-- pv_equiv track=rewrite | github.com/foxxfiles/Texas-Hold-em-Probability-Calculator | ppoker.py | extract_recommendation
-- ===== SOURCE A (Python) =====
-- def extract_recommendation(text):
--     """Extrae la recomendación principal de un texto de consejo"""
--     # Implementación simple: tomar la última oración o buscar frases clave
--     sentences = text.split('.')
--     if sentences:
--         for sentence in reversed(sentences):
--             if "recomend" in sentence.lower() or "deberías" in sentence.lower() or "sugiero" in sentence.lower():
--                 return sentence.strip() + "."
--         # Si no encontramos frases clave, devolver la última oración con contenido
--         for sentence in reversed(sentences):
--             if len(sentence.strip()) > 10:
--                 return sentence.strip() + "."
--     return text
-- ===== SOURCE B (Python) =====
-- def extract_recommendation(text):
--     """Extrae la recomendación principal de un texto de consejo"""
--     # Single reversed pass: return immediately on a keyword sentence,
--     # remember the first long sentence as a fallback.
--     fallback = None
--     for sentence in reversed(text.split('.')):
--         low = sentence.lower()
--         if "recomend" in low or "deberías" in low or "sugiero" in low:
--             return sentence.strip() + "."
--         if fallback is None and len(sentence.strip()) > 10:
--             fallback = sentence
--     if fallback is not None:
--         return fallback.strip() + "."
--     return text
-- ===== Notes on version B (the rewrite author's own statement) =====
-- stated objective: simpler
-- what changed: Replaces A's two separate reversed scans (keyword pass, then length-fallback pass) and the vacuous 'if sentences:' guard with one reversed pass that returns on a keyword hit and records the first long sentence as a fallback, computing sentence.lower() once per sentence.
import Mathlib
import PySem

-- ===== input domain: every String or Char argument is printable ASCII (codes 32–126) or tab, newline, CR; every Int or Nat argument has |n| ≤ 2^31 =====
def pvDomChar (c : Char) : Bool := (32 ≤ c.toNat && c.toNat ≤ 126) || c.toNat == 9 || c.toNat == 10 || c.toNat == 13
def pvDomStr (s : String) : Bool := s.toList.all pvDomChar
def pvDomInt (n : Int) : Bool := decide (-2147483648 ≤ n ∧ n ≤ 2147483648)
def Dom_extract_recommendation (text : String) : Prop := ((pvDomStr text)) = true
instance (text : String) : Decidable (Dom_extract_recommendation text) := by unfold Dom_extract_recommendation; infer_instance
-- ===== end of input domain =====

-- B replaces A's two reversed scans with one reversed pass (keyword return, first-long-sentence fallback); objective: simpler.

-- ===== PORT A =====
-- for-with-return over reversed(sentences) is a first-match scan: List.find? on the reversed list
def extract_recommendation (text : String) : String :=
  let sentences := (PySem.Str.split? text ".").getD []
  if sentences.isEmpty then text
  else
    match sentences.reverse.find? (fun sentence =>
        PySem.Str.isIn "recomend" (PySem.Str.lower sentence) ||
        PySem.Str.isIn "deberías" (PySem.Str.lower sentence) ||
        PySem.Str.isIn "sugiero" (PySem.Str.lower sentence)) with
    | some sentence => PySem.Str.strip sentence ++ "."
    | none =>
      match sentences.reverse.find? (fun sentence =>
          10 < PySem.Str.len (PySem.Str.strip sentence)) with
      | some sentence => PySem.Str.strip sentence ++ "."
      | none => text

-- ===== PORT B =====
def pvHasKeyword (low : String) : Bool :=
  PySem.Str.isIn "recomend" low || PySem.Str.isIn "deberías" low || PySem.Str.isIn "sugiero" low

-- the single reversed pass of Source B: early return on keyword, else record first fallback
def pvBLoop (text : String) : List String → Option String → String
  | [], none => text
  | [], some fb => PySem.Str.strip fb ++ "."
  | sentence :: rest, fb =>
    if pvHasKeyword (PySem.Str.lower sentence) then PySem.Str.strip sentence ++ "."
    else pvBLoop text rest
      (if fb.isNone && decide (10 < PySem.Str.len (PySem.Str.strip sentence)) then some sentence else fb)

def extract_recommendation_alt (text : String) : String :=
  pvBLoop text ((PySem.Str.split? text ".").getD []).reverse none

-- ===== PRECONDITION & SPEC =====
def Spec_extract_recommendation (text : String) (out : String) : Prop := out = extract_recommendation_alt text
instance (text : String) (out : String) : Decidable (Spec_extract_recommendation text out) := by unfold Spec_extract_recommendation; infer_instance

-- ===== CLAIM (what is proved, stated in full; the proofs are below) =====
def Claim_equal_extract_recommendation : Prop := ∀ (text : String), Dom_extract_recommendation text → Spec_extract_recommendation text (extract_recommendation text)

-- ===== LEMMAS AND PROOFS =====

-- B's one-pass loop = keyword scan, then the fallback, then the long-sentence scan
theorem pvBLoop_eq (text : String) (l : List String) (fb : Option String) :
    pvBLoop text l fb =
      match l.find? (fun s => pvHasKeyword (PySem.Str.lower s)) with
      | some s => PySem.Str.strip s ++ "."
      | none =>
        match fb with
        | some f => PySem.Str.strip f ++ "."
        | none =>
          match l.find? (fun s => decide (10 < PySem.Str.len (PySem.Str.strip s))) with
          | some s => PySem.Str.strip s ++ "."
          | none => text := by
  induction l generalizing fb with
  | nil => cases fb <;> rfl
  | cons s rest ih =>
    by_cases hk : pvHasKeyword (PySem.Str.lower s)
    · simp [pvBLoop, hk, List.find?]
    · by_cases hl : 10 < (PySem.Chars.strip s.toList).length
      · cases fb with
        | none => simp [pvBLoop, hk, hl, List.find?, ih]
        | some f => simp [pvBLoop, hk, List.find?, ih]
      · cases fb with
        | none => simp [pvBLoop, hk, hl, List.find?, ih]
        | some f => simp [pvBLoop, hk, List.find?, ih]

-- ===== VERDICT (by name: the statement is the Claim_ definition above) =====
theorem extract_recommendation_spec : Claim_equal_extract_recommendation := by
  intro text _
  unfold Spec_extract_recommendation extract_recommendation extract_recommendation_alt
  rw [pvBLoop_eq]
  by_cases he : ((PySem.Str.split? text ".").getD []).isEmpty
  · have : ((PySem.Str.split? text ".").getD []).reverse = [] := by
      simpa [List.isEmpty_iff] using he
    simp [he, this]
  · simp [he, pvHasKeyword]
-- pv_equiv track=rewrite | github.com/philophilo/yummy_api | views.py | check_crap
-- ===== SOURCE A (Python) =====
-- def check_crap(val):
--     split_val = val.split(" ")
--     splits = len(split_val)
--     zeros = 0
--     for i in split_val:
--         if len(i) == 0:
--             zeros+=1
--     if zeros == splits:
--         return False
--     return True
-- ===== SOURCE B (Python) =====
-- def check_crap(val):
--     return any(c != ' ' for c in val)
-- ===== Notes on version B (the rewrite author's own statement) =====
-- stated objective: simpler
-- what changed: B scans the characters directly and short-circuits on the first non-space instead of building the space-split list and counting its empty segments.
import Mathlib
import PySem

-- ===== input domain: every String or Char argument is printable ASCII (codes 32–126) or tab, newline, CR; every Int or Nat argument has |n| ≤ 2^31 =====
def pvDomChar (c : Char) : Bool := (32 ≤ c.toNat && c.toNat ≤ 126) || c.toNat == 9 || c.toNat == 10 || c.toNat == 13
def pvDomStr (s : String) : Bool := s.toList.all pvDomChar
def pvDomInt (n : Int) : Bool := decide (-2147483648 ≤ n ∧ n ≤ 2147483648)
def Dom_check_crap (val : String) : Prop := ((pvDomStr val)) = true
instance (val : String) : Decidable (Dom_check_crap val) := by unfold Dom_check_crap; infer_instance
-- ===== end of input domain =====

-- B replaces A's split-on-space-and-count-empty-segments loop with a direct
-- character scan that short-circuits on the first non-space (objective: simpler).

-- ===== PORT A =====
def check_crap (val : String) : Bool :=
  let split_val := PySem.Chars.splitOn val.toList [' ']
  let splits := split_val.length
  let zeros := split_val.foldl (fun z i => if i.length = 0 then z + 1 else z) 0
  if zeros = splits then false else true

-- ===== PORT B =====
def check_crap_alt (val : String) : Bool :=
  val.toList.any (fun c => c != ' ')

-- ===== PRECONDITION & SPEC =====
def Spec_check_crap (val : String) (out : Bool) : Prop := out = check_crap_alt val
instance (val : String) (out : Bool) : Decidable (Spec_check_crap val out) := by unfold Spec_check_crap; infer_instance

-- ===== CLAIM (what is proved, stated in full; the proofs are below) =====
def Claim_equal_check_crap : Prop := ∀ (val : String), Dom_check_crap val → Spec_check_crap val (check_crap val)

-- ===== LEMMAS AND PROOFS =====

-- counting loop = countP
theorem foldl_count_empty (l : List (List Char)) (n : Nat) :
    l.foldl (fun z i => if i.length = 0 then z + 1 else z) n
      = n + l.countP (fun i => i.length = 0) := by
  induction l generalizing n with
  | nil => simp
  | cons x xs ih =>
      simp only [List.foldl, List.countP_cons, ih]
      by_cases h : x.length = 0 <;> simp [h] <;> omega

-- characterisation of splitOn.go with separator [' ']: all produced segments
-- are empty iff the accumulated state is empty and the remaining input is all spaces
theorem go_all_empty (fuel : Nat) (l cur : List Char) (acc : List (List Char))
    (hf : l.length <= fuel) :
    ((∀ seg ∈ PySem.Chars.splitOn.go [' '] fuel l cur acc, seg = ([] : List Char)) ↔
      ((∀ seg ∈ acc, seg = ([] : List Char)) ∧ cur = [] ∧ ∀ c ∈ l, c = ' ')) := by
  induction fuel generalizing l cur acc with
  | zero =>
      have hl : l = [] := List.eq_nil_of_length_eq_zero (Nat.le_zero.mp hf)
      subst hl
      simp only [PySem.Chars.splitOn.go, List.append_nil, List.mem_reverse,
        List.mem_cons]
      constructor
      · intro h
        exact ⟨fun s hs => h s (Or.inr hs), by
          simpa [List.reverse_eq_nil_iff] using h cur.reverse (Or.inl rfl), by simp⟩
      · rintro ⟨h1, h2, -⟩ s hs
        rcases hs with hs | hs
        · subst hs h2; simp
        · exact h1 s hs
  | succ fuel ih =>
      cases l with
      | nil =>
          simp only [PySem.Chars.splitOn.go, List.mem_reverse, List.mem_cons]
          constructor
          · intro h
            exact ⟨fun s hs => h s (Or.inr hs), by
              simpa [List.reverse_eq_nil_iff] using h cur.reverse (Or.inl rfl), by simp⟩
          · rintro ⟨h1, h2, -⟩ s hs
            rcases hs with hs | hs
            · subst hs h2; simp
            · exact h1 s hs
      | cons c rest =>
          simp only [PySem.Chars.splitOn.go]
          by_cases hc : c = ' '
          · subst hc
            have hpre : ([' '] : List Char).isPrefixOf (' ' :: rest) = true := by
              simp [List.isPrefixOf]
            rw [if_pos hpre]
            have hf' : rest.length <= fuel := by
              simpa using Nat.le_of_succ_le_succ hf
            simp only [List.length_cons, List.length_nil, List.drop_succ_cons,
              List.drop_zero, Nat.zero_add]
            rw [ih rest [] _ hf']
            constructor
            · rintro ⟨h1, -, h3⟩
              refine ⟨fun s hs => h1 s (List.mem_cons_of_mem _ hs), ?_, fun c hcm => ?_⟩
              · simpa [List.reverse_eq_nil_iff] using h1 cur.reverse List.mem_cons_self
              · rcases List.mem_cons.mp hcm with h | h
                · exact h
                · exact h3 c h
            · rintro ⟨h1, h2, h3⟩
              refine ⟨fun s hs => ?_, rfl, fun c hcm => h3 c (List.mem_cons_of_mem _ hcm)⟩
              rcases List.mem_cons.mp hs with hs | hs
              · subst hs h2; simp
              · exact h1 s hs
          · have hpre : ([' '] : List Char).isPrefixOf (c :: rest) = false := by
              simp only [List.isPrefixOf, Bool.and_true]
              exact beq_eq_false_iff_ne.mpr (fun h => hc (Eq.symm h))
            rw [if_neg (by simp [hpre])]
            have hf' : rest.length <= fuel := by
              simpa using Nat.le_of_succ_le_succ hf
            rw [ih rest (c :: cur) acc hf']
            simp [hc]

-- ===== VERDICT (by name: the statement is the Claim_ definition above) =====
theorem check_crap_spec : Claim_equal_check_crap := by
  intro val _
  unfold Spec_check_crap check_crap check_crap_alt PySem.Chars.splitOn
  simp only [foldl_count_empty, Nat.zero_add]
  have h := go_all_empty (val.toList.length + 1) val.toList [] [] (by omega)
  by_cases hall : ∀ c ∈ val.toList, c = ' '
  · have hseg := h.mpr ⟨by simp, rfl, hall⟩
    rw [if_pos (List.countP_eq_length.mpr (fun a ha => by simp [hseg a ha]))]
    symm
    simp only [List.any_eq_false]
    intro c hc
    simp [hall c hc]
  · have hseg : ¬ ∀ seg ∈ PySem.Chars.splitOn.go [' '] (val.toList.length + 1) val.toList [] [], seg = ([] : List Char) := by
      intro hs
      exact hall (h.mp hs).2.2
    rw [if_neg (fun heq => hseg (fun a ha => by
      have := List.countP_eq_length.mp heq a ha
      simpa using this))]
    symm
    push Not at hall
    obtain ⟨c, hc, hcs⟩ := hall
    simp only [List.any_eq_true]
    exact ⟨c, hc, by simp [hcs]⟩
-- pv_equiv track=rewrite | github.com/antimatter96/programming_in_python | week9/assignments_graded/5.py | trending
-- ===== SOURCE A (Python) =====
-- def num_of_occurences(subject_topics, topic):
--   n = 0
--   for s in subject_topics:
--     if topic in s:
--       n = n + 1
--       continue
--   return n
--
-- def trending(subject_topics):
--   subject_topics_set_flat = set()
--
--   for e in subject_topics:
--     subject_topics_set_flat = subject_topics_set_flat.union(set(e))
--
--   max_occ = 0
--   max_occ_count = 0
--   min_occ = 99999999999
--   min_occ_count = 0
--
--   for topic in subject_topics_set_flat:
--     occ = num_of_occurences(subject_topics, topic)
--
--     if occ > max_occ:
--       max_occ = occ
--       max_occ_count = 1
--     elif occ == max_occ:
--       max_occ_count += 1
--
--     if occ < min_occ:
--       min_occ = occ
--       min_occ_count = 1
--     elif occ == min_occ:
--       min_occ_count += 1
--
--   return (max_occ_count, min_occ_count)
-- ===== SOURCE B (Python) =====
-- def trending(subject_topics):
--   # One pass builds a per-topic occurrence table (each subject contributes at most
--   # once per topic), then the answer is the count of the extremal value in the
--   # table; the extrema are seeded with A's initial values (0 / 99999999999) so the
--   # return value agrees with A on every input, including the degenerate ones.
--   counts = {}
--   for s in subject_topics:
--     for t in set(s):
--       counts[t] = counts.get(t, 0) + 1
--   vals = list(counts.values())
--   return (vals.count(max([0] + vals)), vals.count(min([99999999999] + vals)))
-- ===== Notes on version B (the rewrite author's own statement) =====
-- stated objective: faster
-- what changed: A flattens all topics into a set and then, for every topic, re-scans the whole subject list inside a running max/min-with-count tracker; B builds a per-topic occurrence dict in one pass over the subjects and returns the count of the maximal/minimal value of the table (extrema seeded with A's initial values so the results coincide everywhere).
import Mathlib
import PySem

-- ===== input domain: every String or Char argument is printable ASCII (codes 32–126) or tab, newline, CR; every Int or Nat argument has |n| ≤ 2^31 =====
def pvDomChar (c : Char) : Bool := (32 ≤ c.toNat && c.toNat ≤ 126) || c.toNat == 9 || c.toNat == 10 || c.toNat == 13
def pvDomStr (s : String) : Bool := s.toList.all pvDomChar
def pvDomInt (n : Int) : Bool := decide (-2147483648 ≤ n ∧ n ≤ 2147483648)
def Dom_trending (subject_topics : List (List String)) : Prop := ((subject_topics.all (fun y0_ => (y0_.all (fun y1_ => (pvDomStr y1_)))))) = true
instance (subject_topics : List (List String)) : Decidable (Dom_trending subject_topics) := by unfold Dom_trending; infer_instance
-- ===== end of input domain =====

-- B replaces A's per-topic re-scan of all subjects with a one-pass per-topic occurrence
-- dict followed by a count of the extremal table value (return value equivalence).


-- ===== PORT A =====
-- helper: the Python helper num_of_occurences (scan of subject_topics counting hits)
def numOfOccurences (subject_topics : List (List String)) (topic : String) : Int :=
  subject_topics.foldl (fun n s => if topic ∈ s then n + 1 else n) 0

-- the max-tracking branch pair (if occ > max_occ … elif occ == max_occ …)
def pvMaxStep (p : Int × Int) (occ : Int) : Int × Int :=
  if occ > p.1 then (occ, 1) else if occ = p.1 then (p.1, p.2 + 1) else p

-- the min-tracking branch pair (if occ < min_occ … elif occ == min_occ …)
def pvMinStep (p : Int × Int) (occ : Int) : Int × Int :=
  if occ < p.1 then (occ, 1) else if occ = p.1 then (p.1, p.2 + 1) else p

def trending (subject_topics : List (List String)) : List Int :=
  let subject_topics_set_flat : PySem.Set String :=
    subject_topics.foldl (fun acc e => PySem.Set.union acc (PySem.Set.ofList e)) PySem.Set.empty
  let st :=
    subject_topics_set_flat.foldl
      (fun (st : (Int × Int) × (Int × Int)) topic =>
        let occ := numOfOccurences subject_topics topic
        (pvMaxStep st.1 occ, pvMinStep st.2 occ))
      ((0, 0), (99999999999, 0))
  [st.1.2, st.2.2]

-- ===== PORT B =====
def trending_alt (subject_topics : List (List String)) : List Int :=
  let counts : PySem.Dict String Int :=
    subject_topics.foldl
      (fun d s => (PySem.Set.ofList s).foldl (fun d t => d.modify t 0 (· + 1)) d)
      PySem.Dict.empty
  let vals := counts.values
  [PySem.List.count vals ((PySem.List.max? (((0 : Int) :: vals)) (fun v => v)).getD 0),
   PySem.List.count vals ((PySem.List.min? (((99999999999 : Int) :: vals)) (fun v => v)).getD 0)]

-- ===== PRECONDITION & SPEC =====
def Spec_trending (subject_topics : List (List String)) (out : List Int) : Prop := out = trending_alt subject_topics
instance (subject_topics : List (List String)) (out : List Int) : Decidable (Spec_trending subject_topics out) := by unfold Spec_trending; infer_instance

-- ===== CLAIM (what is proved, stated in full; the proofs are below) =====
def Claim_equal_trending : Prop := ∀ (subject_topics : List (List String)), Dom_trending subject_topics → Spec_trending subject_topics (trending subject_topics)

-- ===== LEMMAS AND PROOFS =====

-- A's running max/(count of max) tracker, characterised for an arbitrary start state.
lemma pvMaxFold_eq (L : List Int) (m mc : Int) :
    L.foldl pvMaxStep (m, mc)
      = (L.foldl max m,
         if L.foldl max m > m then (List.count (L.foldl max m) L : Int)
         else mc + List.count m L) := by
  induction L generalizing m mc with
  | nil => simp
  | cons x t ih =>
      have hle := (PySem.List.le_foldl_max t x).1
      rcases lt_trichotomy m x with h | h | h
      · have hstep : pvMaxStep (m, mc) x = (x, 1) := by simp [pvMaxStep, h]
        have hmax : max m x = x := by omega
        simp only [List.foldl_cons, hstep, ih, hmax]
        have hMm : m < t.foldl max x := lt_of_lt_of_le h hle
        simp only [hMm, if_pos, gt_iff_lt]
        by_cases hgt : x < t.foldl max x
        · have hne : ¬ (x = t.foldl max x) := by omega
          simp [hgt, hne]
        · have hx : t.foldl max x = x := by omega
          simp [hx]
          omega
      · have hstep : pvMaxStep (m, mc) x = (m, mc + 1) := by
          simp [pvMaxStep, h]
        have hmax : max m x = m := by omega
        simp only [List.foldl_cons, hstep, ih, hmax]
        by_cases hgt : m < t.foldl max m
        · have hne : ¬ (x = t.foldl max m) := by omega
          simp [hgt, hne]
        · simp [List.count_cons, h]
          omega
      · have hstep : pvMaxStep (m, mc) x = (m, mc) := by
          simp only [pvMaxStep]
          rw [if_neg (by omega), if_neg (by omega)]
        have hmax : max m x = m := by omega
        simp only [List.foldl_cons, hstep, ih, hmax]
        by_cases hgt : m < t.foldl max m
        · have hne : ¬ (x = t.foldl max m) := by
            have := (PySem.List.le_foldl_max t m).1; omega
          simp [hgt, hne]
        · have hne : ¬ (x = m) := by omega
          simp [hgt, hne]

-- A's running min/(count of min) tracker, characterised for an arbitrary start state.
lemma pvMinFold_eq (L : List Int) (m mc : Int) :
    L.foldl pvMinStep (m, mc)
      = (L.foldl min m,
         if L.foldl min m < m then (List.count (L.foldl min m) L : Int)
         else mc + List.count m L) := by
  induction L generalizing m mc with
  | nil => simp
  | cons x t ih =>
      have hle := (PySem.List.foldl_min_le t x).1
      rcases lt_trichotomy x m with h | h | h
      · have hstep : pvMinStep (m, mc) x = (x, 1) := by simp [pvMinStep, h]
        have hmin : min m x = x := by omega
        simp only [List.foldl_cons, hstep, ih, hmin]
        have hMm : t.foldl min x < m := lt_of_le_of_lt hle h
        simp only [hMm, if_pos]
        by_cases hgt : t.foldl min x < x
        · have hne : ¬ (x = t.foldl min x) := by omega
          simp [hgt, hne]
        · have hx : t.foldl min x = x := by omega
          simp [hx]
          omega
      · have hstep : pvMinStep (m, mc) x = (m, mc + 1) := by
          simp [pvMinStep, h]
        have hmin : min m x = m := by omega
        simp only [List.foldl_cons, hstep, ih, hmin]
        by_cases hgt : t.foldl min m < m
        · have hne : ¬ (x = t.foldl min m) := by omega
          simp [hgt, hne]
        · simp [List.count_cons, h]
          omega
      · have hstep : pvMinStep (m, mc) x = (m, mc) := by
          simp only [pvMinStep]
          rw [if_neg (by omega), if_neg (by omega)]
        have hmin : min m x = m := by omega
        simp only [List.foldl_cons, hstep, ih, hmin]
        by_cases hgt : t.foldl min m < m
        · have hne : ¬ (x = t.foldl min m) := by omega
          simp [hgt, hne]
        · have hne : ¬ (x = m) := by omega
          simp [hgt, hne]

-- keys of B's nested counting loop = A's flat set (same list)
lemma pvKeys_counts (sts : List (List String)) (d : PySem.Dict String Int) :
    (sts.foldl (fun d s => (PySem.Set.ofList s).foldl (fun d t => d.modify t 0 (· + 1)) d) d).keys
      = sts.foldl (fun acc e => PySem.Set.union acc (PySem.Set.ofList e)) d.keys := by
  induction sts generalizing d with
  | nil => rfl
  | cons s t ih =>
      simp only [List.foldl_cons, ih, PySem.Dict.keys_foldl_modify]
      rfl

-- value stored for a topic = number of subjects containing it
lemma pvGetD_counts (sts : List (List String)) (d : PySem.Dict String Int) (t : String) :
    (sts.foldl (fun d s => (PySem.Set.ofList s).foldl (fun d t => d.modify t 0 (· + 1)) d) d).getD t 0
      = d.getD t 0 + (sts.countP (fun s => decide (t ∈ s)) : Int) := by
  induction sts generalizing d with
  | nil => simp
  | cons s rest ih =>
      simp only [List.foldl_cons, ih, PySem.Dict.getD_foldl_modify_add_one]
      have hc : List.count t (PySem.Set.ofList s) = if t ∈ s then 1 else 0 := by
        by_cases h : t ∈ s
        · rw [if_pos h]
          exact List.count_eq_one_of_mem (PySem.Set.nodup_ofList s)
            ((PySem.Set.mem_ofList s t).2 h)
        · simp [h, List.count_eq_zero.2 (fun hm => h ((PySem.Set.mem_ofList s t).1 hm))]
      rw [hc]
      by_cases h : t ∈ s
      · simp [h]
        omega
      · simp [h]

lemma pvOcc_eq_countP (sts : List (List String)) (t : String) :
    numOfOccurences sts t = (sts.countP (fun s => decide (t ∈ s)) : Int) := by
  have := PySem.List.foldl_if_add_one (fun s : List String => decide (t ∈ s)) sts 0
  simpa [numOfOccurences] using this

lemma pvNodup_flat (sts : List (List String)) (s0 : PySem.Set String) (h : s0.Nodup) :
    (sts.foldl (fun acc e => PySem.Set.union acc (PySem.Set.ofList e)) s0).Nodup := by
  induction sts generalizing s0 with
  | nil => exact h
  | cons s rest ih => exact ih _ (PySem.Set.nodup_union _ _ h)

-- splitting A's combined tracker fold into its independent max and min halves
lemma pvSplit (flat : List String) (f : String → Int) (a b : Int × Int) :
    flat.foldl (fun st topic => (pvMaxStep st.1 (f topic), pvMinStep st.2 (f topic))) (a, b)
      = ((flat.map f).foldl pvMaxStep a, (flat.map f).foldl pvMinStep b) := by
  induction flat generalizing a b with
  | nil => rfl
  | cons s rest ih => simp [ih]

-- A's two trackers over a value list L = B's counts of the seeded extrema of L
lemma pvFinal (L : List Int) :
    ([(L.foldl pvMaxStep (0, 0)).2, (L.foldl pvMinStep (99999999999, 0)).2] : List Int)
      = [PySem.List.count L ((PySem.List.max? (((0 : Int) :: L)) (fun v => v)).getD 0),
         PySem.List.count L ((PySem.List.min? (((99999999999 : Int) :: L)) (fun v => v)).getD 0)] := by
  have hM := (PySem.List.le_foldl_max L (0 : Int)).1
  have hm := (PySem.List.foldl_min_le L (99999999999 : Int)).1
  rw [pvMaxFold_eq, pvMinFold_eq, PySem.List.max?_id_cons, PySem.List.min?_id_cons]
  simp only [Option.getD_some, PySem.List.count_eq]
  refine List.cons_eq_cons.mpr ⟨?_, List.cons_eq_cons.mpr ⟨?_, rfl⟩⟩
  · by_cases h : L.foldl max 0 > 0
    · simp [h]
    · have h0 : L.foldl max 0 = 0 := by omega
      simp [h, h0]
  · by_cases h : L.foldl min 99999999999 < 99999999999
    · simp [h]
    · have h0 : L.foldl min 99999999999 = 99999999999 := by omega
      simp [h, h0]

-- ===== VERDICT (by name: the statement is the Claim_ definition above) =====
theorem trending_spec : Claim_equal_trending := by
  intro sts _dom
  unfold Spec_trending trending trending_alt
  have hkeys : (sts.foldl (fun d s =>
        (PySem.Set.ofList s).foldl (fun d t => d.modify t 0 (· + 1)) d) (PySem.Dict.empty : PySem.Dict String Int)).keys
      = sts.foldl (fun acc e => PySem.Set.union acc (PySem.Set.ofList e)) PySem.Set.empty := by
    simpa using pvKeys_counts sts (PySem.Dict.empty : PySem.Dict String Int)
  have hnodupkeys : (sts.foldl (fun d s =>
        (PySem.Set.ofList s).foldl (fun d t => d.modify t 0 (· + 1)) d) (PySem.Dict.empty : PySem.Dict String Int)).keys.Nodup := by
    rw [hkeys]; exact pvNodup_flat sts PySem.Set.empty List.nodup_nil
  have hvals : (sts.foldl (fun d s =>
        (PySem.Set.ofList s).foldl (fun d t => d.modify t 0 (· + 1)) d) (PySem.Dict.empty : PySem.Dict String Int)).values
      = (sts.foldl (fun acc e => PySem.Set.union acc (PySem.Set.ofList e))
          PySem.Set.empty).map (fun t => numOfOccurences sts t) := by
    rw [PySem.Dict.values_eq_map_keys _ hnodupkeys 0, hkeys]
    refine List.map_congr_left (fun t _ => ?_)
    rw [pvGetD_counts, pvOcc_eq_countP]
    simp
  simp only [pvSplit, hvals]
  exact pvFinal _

——

**How to complete this task**:
Out of the data above, give again only the lines starting at the one holding "def numOfOccurences (subject_topics" and ending at the one holding "def Spec_trending (subject_topics", unchanged.

**Solution**:
def numOfOccurences (subject_topics : List (List String)) (topic : String) : Int :=
  subject_topics.foldl (fun n s => if topic ∈ s then n + 1 else n) 0

-- the max-tracking branch pair (if occ > max_occ … elif occ == max_occ …)
def pvMaxStep (p : Int × Int) (occ : Int) : Int × Int :=
  if occ > p.1 then (occ, 1) else if occ = p.1 then (p.1, p.2 + 1) else p

-- the min-tracking branch pair (if occ < min_occ … elif occ == min_occ …)
def pvMinStep (p : Int × Int) (occ : Int) : Int × Int :=
  if occ < p.1 then (occ, 1) else if occ = p.1 then (p.1, p.2 + 1) else p

def trending (subject_topics : List (List String)) : List Int :=
  let subject_topics_set_flat : PySem.Set String :=
    subject_topics.foldl (fun acc e => PySem.Set.union acc (PySem.Set.ofList e)) PySem.Set.empty
  let st :=
    subject_topics_set_flat.foldl
      (fun (st : (Int × Int) × (Int × Int)) topic =>
        let occ := numOfOccurences subject_topics topic
        (pvMaxStep st.1 occ, pvMinStep st.2 occ))
      ((0, 0), (99999999999, 0))
  [st.1.2, st.2.2]

-- ===== PORT B =====
def trending_alt (subject_topics : List (List String)) : List Int :=
  let counts : PySem.Dict String Int :=
    subject_topics.foldl
      (fun d s => (PySem.Set.ofList s).foldl (fun d t => d.modify t 0 (· + 1)) d)
      PySem.Dict.empty
  let vals := counts.values
  [PySem.List.count vals ((PySem.List.max? (((0 : Int) :: vals)) (fun v => v)).getD 0),
   PySem.List.count vals ((PySem.List.min? (((99999999999 : Int) :: vals)) (fun v => v)).getD 0)]

-- ===== PRECONDITION & SPEC =====
def Spec_trending (subject_topics : List (List String)) (out : List Int) : Prop := out = trending_alt subject_topics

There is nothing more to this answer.